What is the count of lines in the records that include "String"? Reply with that number alone.

[Entries taken from a collection]
========================================
-- pv_equiv track=rewrite | github.com/BerBai/codedb | MarsCode/最大乘积区间问题.py | solution
-- ===== SOURCE A (Python) =====
-- def solution(n, data):
--     tmp = data[0]
--     l = r = 1
--     ans = {}
--     ans[tmp] = [l, r]
--     for i in range(1, len(data)):
--         if data[i-1] == 0:
--             # 避免重复值
--             if tmp not in ans:
--                 ans[tmp] = [l, r]
--             tmp = data[i]
--             l = r = i + 1
--
--         elif tmp < tmp*data[i]:
--             r = i + 1
--             tmp = tmp * data[i]
--             # 避免重复值
--             if tmp not in ans:
--                 ans[tmp] = [l, r]
--
--     # 加入末尾数 且 避免重复值
--     if tmp not in ans:
--         ans[tmp] = [l, r]
--
--     key = max(ans)
--     return ans[key]
-- ===== SOURCE B (Python) =====
-- def solution(n, data):
--     # Stage 1: split positions — a new run starts at 0 and right after every zero.
--     length = len(data)
--     starts = [0] + [j + 1 for j in range(length - 1) if data[j] == 0]
--     ends = starts[1:] + [length]
--     # Stage 2: one candidate (value, interval) per run, by the greedy product extension.
--     cands = []
--     for s, e in zip(starts, ends):
--         val, r = data[s], s + 1
--         for i in range(s + 1, e):
--             if val < val * data[i]:
--                 val, r = val * data[i], i + 1
--         cands.append((val, [s + 1, r]))
--     # Stage 3: first candidate with the maximal value.
--     return max(cands, key=lambda c: c[0])[1]
-- ===== Notes on version B (the rewrite author's own statement) =====
-- stated objective: alternative
-- what changed: Replaced A's single stateful scan with a dict of candidate products by a staged pipeline: first compute the run boundaries (positions after zeros), then map each run to one (value, interval) candidate by a local greedy fold, then take the first candidate of maximal value with max(key=...); the dict, its dedup guards and the cross-run mutable state disappear.
import Mathlib
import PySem

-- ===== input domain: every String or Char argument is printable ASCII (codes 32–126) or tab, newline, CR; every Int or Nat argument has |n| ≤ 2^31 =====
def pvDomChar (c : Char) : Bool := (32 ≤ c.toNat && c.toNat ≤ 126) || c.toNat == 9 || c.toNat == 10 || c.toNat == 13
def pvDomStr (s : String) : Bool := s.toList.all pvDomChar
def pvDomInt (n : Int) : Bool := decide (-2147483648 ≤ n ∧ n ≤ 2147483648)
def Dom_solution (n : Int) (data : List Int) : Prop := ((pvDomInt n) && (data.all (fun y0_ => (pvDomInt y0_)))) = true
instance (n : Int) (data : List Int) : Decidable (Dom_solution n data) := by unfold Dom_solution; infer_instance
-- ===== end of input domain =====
========================================
Solution for this task — 2